-- pv_equiv track=rewrite | github.com/Massprod/leetcode-testing | leetcode_problems/p1640_check_array_formation_through_concatenation.py | can_form_array
-- ===== SOURCE A (Python) =====
-- def can_form_array(arr: list[int], pieces: list[list[int]]) -> bool:
--     # working_sol (61.08%, 94.07%) -> (43ms, 16.38mb)  time: O(n) | space: O(n)
--     # { opener: [whole_sequence] }
--     first_occur: dict[int, list[int]] = {}
--     for piece in pieces:
--         opener: int = piece[0]
--         sequence: list[int] = piece[1:]
--         first_occur[opener] = sequence
--     index: int = 0
--     while index < len(arr):
--         cur_val: int = arr[index]
--         # We can either have full sequence used, and we have only unique integers in `pieces`.
--         if cur_val in first_occur:
--             index += 1
--             # We can skip values check if we can't use a whole sequence => False
--             if len(arr) - index < len(first_occur[cur_val]):
--                 return False
--             for integer in first_occur[cur_val]:
--                 # Or we can't use some particular value in the sequence => False.
--                 if integer != arr[index]:
--                     return False
--                 index += 1
--         # If we can't even start using some sequence, then we can't use any number in it => False.
--         else:
--             return False
--     return True
-- ===== SOURCE B (Python) =====
-- def can_form_array(arr: list[int], pieces: list[list[int]]) -> bool:
--     # No dict at all: repeatedly strip a matching piece off the front of the
--     # remaining suffix.  For the current first value, scan `pieces` in reverse
--     # for the first piece opening with it (= last such piece, matching dict
--     # overwrite), and accept it with a single prefix comparison.
--     rest = arr
--     while rest:
--         piece = None
--         for p in reversed(pieces):
--             if p[0] == rest[0]:
--                 piece = p
--                 break
--         if piece is None or rest[:len(piece)] != piece:
--             return False
--         rest = rest[len(piece):]
--     return True
-- ===== Notes on version B (the rewrite author's own statement) =====
-- stated objective: alternative
-- what changed: B drops the dict entirely: it repeatedly strips a piece off the front of the remaining suffix of arr, finding the piece by scanning pieces in reverse for the first one opening with the current value (= A's dict-overwrite winner) and accepting it with a single prefix comparison, replacing A's precomputed opener map, index arithmetic, remaining-length check and element-by-element inner loop.
import Mathlib
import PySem

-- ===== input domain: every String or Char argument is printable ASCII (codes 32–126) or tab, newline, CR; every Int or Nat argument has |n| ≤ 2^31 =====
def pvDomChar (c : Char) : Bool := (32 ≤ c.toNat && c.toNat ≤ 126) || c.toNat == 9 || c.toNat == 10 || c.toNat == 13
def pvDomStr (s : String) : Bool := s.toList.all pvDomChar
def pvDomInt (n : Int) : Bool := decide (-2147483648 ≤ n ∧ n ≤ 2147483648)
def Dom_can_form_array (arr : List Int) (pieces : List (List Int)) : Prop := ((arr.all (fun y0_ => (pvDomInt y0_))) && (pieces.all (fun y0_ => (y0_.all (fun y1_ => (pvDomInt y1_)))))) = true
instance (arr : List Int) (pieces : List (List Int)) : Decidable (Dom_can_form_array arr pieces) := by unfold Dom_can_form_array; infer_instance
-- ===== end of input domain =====

-- B removes A's opener dict: it strips matching pieces off the front of the remaining suffix,
-- finding each piece by a reverse scan of `pieces` and one prefix comparison (objective: alternative).


-- ===== PORT A =====
-- A's inner `for integer in first_occur[cur_val]` loop: compares seq against arr from index i,
-- returns the final index (some) or none at the first mismatch (A's `return False`).
-- (arr[i]? = none is unreachable: A checks the remaining length first.)
def pvAInner (arr : List Int) : Nat → List Int → Option Nat
  | i, [] => some i
  | i, x :: rest =>
    match arr[i]? with
    | none => none
    | some v => if x ≠ v then none else pvAInner arr (i + 1) rest

-- A's `while index < len(arr)` loop; fuel only makes the recursion total (arr.length + 1 is always enough).
def pvALoop (arr : List Int) (d : PySem.Dict Int (List Int)) : Nat → Nat → Bool
  | 0, _ => false
  | fuel + 1, i =>
    if h : i < arr.length then
      match d.get? arr[i] with
      | none => false
      | some seq =>
        if arr.length - (i + 1) < seq.length then false
        else
          match pvAInner arr (i + 1) seq with
          | none => false
          | some j => pvALoop arr d fuel j
    else true

def can_form_array (arr : List Int) (pieces : List (List Int)) : Bool :=
  -- { opener: piece[1:] }; `piece[0]` raises IndexError on an empty piece — excluded by Pre_
  let d : PySem.Dict Int (List Int) :=
    pieces.foldl (fun d piece =>
      match piece with
      | [] => d
      | x :: rest => d.insert x rest) PySem.Dict.empty
  pvALoop arr d (arr.length + 1) 0

-- ===== PORT B =====
-- B's `for p in reversed(pieces)` scan: first piece (of the reversed list) whose head is x.
-- `p[0]` raises IndexError on an empty piece (none here) — excluded by Pre_.
def pvFind : List (List Int) → Int → Option (List Int)
  | [], _ => none
  | p :: rest, x =>
    match p with
    | [] => none
    | y :: _ => if y = x then some p else pvFind rest x

-- B's `while rest` loop; fuel only makes the recursion total (arr.length + 1 is always enough).
-- `rest[:len(piece)]` / `rest[len(piece):]` are slices with nonnegative bounds = take / drop (exact).
def pvBLoop (pieces : List (List Int)) : Nat → List Int → Bool
  | _, [] => true
  | 0, _ :: _ => false
  | fuel + 1, x :: rs =>
    match pvFind pieces.reverse x with
    | none => false
    | some p => if (x :: rs).take p.length = p then pvBLoop pieces fuel ((x :: rs).drop p.length) else false

def can_form_array_alt (arr : List Int) (pieces : List (List Int)) : Bool :=
  pvBLoop pieces (arr.length + 1) arr

-- ===== PRECONDITION & SPEC =====
-- Pre_ excludes inputs containing an empty piece: there `piece[0]` raises IndexError in A (always,
-- at dict-build time) and B has no defined value either (it may raise in its scan).
def Pre_can_form_array (arr : List Int) (pieces : List (List Int)) : Prop :=
  ∀ p ∈ pieces, p ≠ []
instance (arr : List Int) (pieces : List (List Int)) : Decidable (Pre_can_form_array arr pieces) := by unfold Pre_can_form_array; infer_instance

def pvWitness_can_form_array : List Int × List (List Int) := ([1, 2, 3], [[1, 2], [3]])

def Spec_can_form_array (arr : List Int) (pieces : List (List Int)) (out : Bool) : Prop := out = can_form_array_alt arr pieces
instance (arr : List Int) (pieces : List (List Int)) (out : Bool) : Decidable (Spec_can_form_array arr pieces out) := by unfold Spec_can_form_array; infer_instance

-- ===== CLAIM (what is proved, stated in full; the proofs are below) =====
def Claim_equal_can_form_array : Prop := ∀ (arr : List Int) (pieces : List (List Int)), Dom_can_form_array arr pieces → Pre_can_form_array arr pieces → Spec_can_form_array arr pieces (can_form_array arr pieces)

-- ===== LEMMAS AND PROOFS =====

-- pvFind yields a piece opening with the searched value.
theorem pvFind_head {l : List (List Int)} {x : Int} {p : List Int}
    (h : pvFind l x = some p) : ∃ t, p = x :: t := by
  induction l with
  | nil => simp [pvFind] at h
  | cons q rest ih =>
    cases q with
    | nil => simp [pvFind] at h
    | cons y t =>
      rw [pvFind] at h
      by_cases hy : y = x
      · rw [if_pos hy] at h
        exact ⟨t, by rw [← Option.some_inj.mp h, hy]⟩
      · rw [if_neg hy] at h
        exact ih h

-- pvFind over an append, when every piece of the first part is nonempty (so none = not found).
theorem pvFind_append (l1 l2 : List (List Int)) (x : Int) (hne : ∀ p ∈ l1, p ≠ []) :
    pvFind (l1 ++ l2) x =
      match pvFind l1 x with
      | some p => some p
      | none => pvFind l2 x := by
  induction l1 with
  | nil => simp [pvFind]
  | cons q rest ih =>
    cases q with
    | nil => exact absurd rfl (hne [] (by simp))
    | cons y t =>
      rw [List.cons_append, pvFind, pvFind]
      by_cases hy : y = x
      · simp [hy]
      · rw [if_neg hy, if_neg hy, ih (fun p hp => hne p (by simp [hp]))]

-- A's dict lookup = tail of what B's reverse scan finds.
theorem pvDict_eq (pieces : List (List Int)) (hne : ∀ p ∈ pieces, p ≠ []) :
    ∀ (da : PySem.Dict Int (List Int)) (k : Int),
      (pieces.foldl (fun d piece =>
        match piece with
        | [] => d
        | x :: rest => d.insert x rest) da).get? k =
      match pvFind pieces.reverse k with
      | some p => some p.tail
      | none => da.get? k := by
  induction pieces with
  | nil => intro da k; simp [pvFind]
  | cons q rest ih =>
    intro da k
    cases q with
    | nil => exact absurd rfl (hne [] (by simp))
    | cons y t =>
      have hne' : ∀ p ∈ rest, p ≠ [] := fun p hp => hne p (by simp [hp])
      rw [List.foldl_cons, List.reverse_cons,
        pvFind_append rest.reverse [y :: t] k (fun p hp => hne' p (List.mem_reverse.mp hp)),
        ih hne' (da.insert y t) k]
      rcases hf : pvFind rest.reverse k with _ | p
      · simp only
        rw [PySem.Dict.get?_insert, pvFind]
        by_cases hy : y = k
        · simp [hy]
        · simp [hy, Ne.symm hy, pvFind]
      · simp

-- A's inner loop characterised: on an in-range segment it succeeds iff seq is exactly that slice.
theorem pvAInner_eq (arr : List Int) (seq : List Int) (i : Nat)
    (hle : i + seq.length ≤ arr.length) :
    pvAInner arr i seq =
      (if seq = (arr.drop i).take seq.length then some (i + seq.length) else none) := by
  induction seq generalizing i with
  | nil => simp [pvAInner]
  | cons x rest ih =>
    have hi : i < arr.length := by simp at hle; omega
    have hdrop : arr.drop i = arr[i] :: arr.drop (i + 1) := List.drop_eq_getElem_cons hi
    have hred : pvAInner arr i (x :: rest) =
        if x ≠ arr[i] then none else pvAInner arr (i + 1) rest := by
      rw [pvAInner, List.getElem?_eq_getElem hi]
    have hcond : ((x :: rest) = (arr.drop i).take (x :: rest).length) ↔
        (x = arr[i] ∧ rest = (arr.drop (i + 1)).take rest.length) := by
      rw [show (x :: rest).length = rest.length + 1 from rfl, hdrop, List.take_succ_cons,
        List.cons.injEq]
    rw [hred]
    by_cases hx : x = arr[i]
    · have hle' : (i + 1) + rest.length ≤ arr.length := by simp at hle; omega
      rw [if_neg (by simp [hx]), ih (i + 1) hle']
      by_cases hr : rest = (arr.drop (i + 1)).take rest.length
      · rw [if_pos hr, if_pos (hcond.mpr ⟨hx, hr⟩)]
        simp only [List.length_cons, Option.some.injEq]; omega
      · rw [if_neg hr, if_neg (fun hc => hr (hcond.mp hc).2)]
    · rw [if_pos hx, if_neg (fun hc => hx (hcond.mp hc).1)]

-- Main synchronisation: A's indexed loop over its dict = B's suffix-stripping loop.
theorem pvLoop_sync (arr : List Int) (pieces : List (List Int)) (hne : ∀ p ∈ pieces, p ≠ []) :
    ∀ fuel i, arr.length - i < fuel → i ≤ arr.length →
      pvALoop arr (pieces.foldl (fun d piece =>
        match piece with
        | [] => d
        | x :: rest => d.insert x rest) PySem.Dict.empty) fuel i =
      pvBLoop pieces fuel (arr.drop i) := by
  intro fuel
  induction fuel with
  | zero => intro i h; omega
  | succ fuel ih =>
    intro i hfuel hile
    by_cases hi : i < arr.length
    · have hdrop : arr.drop i = arr[i] :: arr.drop (i + 1) := List.drop_eq_getElem_cons hi
      rw [pvALoop, dif_pos hi, hdrop, pvBLoop, pvDict_eq pieces hne PySem.Dict.empty arr[i]]
      rcases hf : pvFind pieces.reverse arr[i] with _ | p
      · simp
      · obtain ⟨t, rfl⟩ := pvFind_head hf
        simp only [List.tail_cons, List.length_cons, List.take_succ_cons, List.cons.injEq,
          true_and]
        have hrs : (arr.drop (i + 1)).length = arr.length - (i + 1) := by
          simp [List.length_drop]
        by_cases hlen : arr.length - (i + 1) < t.length
        · rw [if_pos hlen, if_neg]
          intro hc
          have := congrArg List.length hc
          simp [List.length_take, hrs] at this
          omega
        · rw [if_neg hlen, pvAInner_eq arr t (i + 1) (by omega)]
          by_cases hm : t = (arr.drop (i + 1)).take t.length
          · rw [if_pos hm, if_pos hm.symm]
            have hj : (arr[i] :: arr.drop (i + 1)).drop (t.length + 1) =
                arr.drop (i + 1 + t.length) := by
              rw [List.drop_succ_cons, List.drop_drop]
            rw [hj]
            exact ih (i + 1 + t.length) (by omega) (by omega)
          · rw [if_neg hm, if_neg (fun hc => hm hc.symm)]
    · rw [pvALoop, dif_neg hi, List.drop_of_length_le (by omega), pvBLoop]

-- ===== VERDICT (by name: the statement is the Claim_ definition above) =====
theorem can_form_array_spec : Claim_equal_can_form_array := by
  intro arr pieces _ hpre
  unfold Spec_can_form_array can_form_array can_form_array_alt
  have hs := pvLoop_sync arr pieces hpre (arr.length + 1) 0 (by omega) (by omega)
  simpa using hs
════════════════
Your instructions:
Return, word for word, every line from the top of the entries down to the line that holds "O(n) | space: O(n)", both included.

Answer to the problem:
-- pv_equiv track=rewrite | github.com/Massprod/leetcode-testing | leetcode_problems/p1640_check_array_formation_through_concatenation.py | can_form_array
-- ===== SOURCE A (Python) =====
-- def can_form_array(arr: list[int], pieces: list[list[int]]) -> bool:
--     # working_sol (61.08%, 94.07%) -> (43ms, 16.38mb)  time: O(n) | space: O(n)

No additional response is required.